| TASK ITEM |
Each entry needs to be reproduced exactly as it is.
[SUPPLIED ENTRIES — start]
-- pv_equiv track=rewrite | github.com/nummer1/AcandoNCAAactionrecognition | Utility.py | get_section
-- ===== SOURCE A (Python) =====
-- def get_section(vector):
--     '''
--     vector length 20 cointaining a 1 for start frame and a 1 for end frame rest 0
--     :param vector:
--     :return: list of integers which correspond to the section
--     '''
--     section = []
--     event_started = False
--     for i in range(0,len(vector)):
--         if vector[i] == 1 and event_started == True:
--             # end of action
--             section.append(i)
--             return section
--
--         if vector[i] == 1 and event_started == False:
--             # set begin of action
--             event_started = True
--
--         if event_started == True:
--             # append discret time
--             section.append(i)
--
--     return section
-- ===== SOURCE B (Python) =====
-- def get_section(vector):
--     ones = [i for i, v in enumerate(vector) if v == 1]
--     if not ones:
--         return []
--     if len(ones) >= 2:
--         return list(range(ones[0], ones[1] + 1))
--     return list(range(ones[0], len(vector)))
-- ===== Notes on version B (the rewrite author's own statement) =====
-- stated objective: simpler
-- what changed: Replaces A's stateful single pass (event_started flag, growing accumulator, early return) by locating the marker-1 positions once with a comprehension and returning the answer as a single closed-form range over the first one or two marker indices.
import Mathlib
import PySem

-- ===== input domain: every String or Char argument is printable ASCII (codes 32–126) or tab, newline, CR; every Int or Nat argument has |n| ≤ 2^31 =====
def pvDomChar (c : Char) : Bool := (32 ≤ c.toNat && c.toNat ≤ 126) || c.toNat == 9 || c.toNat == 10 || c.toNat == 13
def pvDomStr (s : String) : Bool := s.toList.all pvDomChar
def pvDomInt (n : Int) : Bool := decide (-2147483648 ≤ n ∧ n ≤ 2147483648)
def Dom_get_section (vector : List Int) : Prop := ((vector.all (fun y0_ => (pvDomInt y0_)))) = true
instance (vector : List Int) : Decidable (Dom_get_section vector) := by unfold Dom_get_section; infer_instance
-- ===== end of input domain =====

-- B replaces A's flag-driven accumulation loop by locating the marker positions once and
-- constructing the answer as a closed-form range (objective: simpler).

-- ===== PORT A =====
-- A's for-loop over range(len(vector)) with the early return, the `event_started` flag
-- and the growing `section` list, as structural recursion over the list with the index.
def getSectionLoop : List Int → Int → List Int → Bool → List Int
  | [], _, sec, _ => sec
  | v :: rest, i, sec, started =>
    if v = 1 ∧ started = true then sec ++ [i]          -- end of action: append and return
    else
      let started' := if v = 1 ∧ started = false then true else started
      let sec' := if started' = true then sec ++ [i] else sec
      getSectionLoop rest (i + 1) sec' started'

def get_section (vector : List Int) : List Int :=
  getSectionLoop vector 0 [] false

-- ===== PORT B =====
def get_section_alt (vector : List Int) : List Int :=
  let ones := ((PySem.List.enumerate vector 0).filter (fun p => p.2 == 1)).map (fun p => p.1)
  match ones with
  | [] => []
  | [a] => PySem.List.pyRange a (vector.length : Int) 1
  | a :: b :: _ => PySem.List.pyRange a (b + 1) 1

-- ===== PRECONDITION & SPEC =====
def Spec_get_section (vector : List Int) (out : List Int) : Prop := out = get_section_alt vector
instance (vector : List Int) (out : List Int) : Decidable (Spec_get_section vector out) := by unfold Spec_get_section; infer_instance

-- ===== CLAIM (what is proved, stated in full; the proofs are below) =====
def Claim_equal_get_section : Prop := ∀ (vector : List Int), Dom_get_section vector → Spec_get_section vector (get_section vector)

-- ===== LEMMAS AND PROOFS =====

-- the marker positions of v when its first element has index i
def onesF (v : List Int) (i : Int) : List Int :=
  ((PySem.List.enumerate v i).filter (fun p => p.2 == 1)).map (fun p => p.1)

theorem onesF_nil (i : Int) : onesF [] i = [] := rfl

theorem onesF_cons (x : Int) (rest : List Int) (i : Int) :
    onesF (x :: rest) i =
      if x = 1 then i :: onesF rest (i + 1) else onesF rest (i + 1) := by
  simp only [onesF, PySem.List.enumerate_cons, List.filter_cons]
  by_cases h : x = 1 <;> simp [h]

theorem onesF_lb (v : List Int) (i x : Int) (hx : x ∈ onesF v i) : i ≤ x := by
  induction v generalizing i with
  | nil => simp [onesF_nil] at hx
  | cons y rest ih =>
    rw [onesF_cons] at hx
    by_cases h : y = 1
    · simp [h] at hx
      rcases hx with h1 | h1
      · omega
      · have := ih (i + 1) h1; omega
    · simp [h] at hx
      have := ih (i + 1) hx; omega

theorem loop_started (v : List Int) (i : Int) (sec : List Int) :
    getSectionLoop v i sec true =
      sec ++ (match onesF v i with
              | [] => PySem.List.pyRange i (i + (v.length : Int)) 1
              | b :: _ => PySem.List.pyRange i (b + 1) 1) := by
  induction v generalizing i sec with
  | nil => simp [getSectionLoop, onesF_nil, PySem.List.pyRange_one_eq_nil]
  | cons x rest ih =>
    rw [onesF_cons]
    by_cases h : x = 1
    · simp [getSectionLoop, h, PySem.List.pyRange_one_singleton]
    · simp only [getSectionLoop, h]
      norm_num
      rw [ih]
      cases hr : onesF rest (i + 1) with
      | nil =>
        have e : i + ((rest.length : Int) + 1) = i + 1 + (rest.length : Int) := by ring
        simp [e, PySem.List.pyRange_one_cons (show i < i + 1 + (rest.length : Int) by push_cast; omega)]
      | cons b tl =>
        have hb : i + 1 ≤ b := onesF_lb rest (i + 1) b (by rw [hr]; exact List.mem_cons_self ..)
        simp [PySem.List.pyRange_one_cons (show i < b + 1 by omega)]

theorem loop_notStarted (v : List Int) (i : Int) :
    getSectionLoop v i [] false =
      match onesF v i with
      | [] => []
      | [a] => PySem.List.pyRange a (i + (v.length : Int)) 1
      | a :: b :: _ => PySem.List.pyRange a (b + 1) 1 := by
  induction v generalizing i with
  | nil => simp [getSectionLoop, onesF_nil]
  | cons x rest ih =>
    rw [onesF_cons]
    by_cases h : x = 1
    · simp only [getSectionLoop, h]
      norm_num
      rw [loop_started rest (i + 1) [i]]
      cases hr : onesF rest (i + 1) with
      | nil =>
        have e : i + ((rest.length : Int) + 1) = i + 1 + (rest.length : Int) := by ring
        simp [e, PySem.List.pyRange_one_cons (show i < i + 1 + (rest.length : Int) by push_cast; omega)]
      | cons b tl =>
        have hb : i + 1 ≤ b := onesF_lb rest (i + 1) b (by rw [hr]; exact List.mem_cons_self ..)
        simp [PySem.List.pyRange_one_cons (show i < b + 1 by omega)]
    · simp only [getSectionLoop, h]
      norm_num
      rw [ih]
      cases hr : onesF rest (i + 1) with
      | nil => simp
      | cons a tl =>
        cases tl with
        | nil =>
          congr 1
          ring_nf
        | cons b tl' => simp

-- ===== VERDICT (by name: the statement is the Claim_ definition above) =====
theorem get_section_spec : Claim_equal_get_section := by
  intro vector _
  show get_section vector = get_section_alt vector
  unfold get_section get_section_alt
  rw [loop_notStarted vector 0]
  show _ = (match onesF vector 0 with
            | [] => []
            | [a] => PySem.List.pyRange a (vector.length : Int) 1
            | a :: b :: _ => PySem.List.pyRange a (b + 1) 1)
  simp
[SUPPLIED ENTRIES — finish]
| RESULT |
-- pv_equiv track=rewrite | github.com/nummer1/AcandoNCAAactionrecognition | Utility.py | get_section
-- ===== SOURCE A (Python) =====
-- def get_section(vector):
--     '''
--     vector length 20 cointaining a 1 for start frame and a 1 for end frame rest 0
--     :param vector:
--     :return: list of integers which correspond to the section
--     '''
--     section = []
--     event_started = False
--     for i in range(0,len(vector)):
--         if vector[i] == 1 and event_started == True:
--             # end of action
--             section.append(i)
--             return section
--
--         if vector[i] == 1 and event_started == False:
--             # set begin of action
--             event_started = True
--
--         if event_started == True:
--             # append discret time
--             section.append(i)
--
--     return section
-- ===== SOURCE B (Python) =====
-- def get_section(vector):
--     ones = [i for i, v in enumerate(vector) if v == 1]
--     if not ones:
--         return []
--     if len(ones) >= 2:
--         return list(range(ones[0], ones[1] + 1))
--     return list(range(ones[0], len(vector)))
-- ===== Notes on version B (the rewrite author's own statement) =====
-- stated objective: simpler
-- what changed: Replaces A's stateful single pass (event_started flag, growing accumulator, early return) by locating the marker-1 positions once with a comprehension and returning the answer as a single closed-form range over the first one or two marker indices.
import Mathlib
import PySem

-- ===== input domain: every String or Char argument is printable ASCII (codes 32–126) or tab, newline, CR; every Int or Nat argument has |n| ≤ 2^31 =====
def pvDomChar (c : Char) : Bool := (32 ≤ c.toNat && c.toNat ≤ 126) || c.toNat == 9 || c.toNat == 10 || c.toNat == 13
def pvDomStr (s : String) : Bool := s.toList.all pvDomChar
def pvDomInt (n : Int) : Bool := decide (-2147483648 ≤ n ∧ n ≤ 2147483648)
def Dom_get_section (vector : List Int) : Prop := ((vector.all (fun y0_ => (pvDomInt y0_)))) = true
instance (vector : List Int) : Decidable (Dom_get_section vector) := by unfold Dom_get_section; infer_instance
-- ===== end of input domain =====

-- B replaces A's flag-driven accumulation loop by locating the marker positions once and
-- constructing the answer as a closed-form range (objective: simpler).

-- ===== PORT A =====
-- A's for-loop over range(len(vector)) with the early return, the `event_started` flag
-- and the growing `section` list, as structural recursion over the list with the index.
def getSectionLoop : List Int → Int → List Int → Bool → List Int
  | [], _, sec, _ => sec
  | v :: rest, i, sec, started =>
    if v = 1 ∧ started = true then sec ++ [i]          -- end of action: append and return
    else
      let started' := if v = 1 ∧ started = false then true else started
      let sec' := if started' = true then sec ++ [i] else sec
      getSectionLoop rest (i + 1) sec' started'

def get_section (vector : List Int) : List Int :=
  getSectionLoop vector 0 [] false

-- ===== PORT B =====
def get_section_alt (vector : List Int) : List Int :=
  let ones := ((PySem.List.enumerate vector 0).filter (fun p => p.2 == 1)).map (fun p => p.1)
  match ones with
  | [] => []
  | [a] => PySem.List.pyRange a (vector.length : Int) 1
  | a :: b :: _ => PySem.List.pyRange a (b + 1) 1

-- ===== PRECONDITION & SPEC =====
def Spec_get_section (vector : List Int) (out : List Int) : Prop := out = get_section_alt vector
instance (vector : List Int) (out : List Int) : Decidable (Spec_get_section vector out) := by unfold Spec_get_section; infer_instance

-- ===== CLAIM (what is proved, stated in full; the proofs are below) =====
def Claim_equal_get_section : Prop := ∀ (vector : List Int), Dom_get_section vector → Spec_get_section vector (get_section vector)

-- ===== LEMMAS AND PROOFS =====

-- the marker positions of v when its first element has index i
def onesF (v : List Int) (i : Int) : List Int :=
  ((PySem.List.enumerate v i).filter (fun p => p.2 == 1)).map (fun p => p.1)

theorem onesF_nil (i : Int) : onesF [] i = [] := rfl

theorem onesF_cons (x : Int) (rest : List Int) (i : Int) :
    onesF (x :: rest) i =
      if x = 1 then i :: onesF rest (i + 1) else onesF rest (i + 1) := by
  simp only [onesF, PySem.List.enumerate_cons, List.filter_cons]
  by_cases h : x = 1 <;> simp [h]

theorem onesF_lb (v : List Int) (i x : Int) (hx : x ∈ onesF v i) : i ≤ x := by
  induction v generalizing i with
  | nil => simp [onesF_nil] at hx
  | cons y rest ih =>
    rw [onesF_cons] at hx
    by_cases h : y = 1
    · simp [h] at hx
      rcases hx with h1 | h1
      · omega
      · have := ih (i + 1) h1; omega
    · simp [h] at hx
      have := ih (i + 1) hx; omega

theorem loop_started (v : List Int) (i : Int) (sec : List Int) :
    getSectionLoop v i sec true =
      sec ++ (match onesF v i with
              | [] => PySem.List.pyRange i (i + (v.length : Int)) 1
              | b :: _ => PySem.List.pyRange i (b + 1) 1) := by
  induction v generalizing i sec with
  | nil => simp [getSectionLoop, onesF_nil, PySem.List.pyRange_one_eq_nil]
  | cons x rest ih =>
    rw [onesF_cons]
    by_cases h : x = 1
    · simp [getSectionLoop, h, PySem.List.pyRange_one_singleton]
    · simp only [getSectionLoop, h]
      norm_num
      rw [ih]
      cases hr : onesF rest (i + 1) with
      | nil =>
        have e : i + ((rest.length : Int) + 1) = i + 1 + (rest.length : Int) := by ring
        simp [e, PySem.List.pyRange_one_cons (show i < i + 1 + (rest.length : Int) by push_cast; omega)]
      | cons b tl =>
        have hb : i + 1 ≤ b := onesF_lb rest (i + 1) b (by rw [hr]; exact List.mem_cons_self ..)
        simp [PySem.List.pyRange_one_cons (show i < b + 1 by omega)]

theorem loop_notStarted (v : List Int) (i : Int) :
    getSectionLoop v i [] false =
      match onesF v i with
      | [] => []
      | [a] => PySem.List.pyRange a (i + (v.length : Int)) 1
      | a :: b :: _ => PySem.List.pyRange a (b + 1) 1 := by
  induction v generalizing i with
  | nil => simp [getSectionLoop, onesF_nil]
  | cons x rest ih =>
    rw [onesF_cons]
    by_cases h : x = 1
    · simp only [getSectionLoop, h]
      norm_num
      rw [loop_started rest (i + 1) [i]]
      cases hr : onesF rest (i + 1) with
      | nil =>
        have e : i + ((rest.length : Int) + 1) = i + 1 + (rest.length : Int) := by ring
        simp [e, PySem.List.pyRange_one_cons (show i < i + 1 + (rest.length : Int) by push_cast; omega)]
      | cons b tl =>
        have hb : i + 1 ≤ b := onesF_lb rest (i + 1) b (by rw [hr]; exact List.mem_cons_self ..)
        simp [PySem.List.pyRange_one_cons (show i < b + 1 by omega)]
    · simp only [getSectionLoop, h]
      norm_num
      rw [ih]
      cases hr : onesF rest (i + 1) with
      | nil => simp
      | cons a tl =>
        cases tl with
        | nil =>
          congr 1
          ring_nf
        | cons b tl' => simp

-- ===== VERDICT (by name: the statement is the Claim_ definition above) =====
theorem get_section_spec : Claim_equal_get_section := by
  intro vector _
  show get_section vector = get_section_alt vector
  unfold get_section get_section_alt
  rw [loop_notStarted vector 0]
  show _ = (match onesF vector 0 with
            | [] => []
            | [a] => PySem.List.pyRange a (vector.length : Int) 1
            | a :: b :: _ => PySem.List.pyRange a (b + 1) 1)
  simp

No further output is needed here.